-- ===== VERDICT (by name: the statement is the Claim_ definition above) =====
set_option maxHeartbeats 2000000 in
theorem bcs_encode_spec : Claim_equal_bcs_encode := by
  intro message key _ hpre
  unfold Spec_bcs_encode bcs_encode bcs_encode_alt
  simp only []
  set msg := PySem.Str.replace message " " "" with hmsg
  set chars := msg.toList with hchars
  set digits : List Int :=
    (PySem.Int.toStr key).toList.map (fun c => (PySem.Int.ofStr? (String.ofList [c])).getD 0)
    with hdigits
  have hds : ∀ d ∈ digits, 1 ≤ d := by
    intro d hd
    rw [hdigits] at hd
    simp only [List.mem_map] at hd
    obtain ⟨c, hc, rfl⟩ := hd
    unfold Pre_bcs_encode at hpre
    rw [List.all_eq_true] at hpre
    have := hpre c hc
    simp only [Bool.and_eq_true, decide_eq_true_eq] at this
    exact digit_ofStr c this.1 this.2
  set n : Nat := chars.length with hn
  congr 1
  -- B's list, rewritten through the Nat-side back-trace
  have hB : ((PySem.List.pyRange 0 (n : Int) 1).map (fun p =>
        chars.getD ((digits.reverse.foldl (fun i d => intSigma (n : Int) i d) p).toNat) ' '))
      = (List.range n).map (fun p =>
        chars.getD (digits.foldr (fun d i => natSigma n d.toNat i) p) ' ') := by
    rw [PySem.List.pyRange_zero_natCast, List.map_map]
    apply List.map_congr_left
    intro p hp
    simp only [Function.comp, List.foldl_reverse]
    rw [intTrace_eq n digits hds p (List.mem_range.mp hp)]
    simp
  rw [hB]
  obtain ⟨hlen, hget⟩ := fold_getD digits hds chars
  rw [← hn] at hlen hget
  apply List.ext_getElem
  · rw [hlen, List.length_map, List.length_range]
  · intro p h1 h2
    have h2' : p < n := by simpa using h2
    simp only [List.getElem_map, List.getElem_range]
    rw [← hget p ' ' h2']
    exact (List.getD_eq_getElem _ ' ' h1).symm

# # # # # # #

### Task goal
Both end lines included, restate word for word the lines above from the line with "chars.getD (digits.foldr (fun" to the line with "rw [← hget p ' ' h2']", and nothing else.

### Written answer
        chars.getD (digits.foldr (fun d i => natSigma n d.toNat i) p) ' ') := by
    rw [PySem.List.pyRange_zero_natCast, List.map_map]
    apply List.map_congr_left
    intro p hp
    simp only [Function.comp, List.foldl_reverse]
    rw [intTrace_eq n digits hds p (List.mem_range.mp hp)]
    simp
  rw [hB]
  obtain ⟨hlen, hget⟩ := fold_getD digits hds chars
  rw [← hn] at hlen hget
  apply List.ext_getElem
  · rw [hlen, List.length_map, List.length_range]
  · intro p h1 h2
    have h2' : p < n := by simpa using h2
    simp only [List.getElem_map, List.getElem_range]
    rw [← hget p ' ' h2']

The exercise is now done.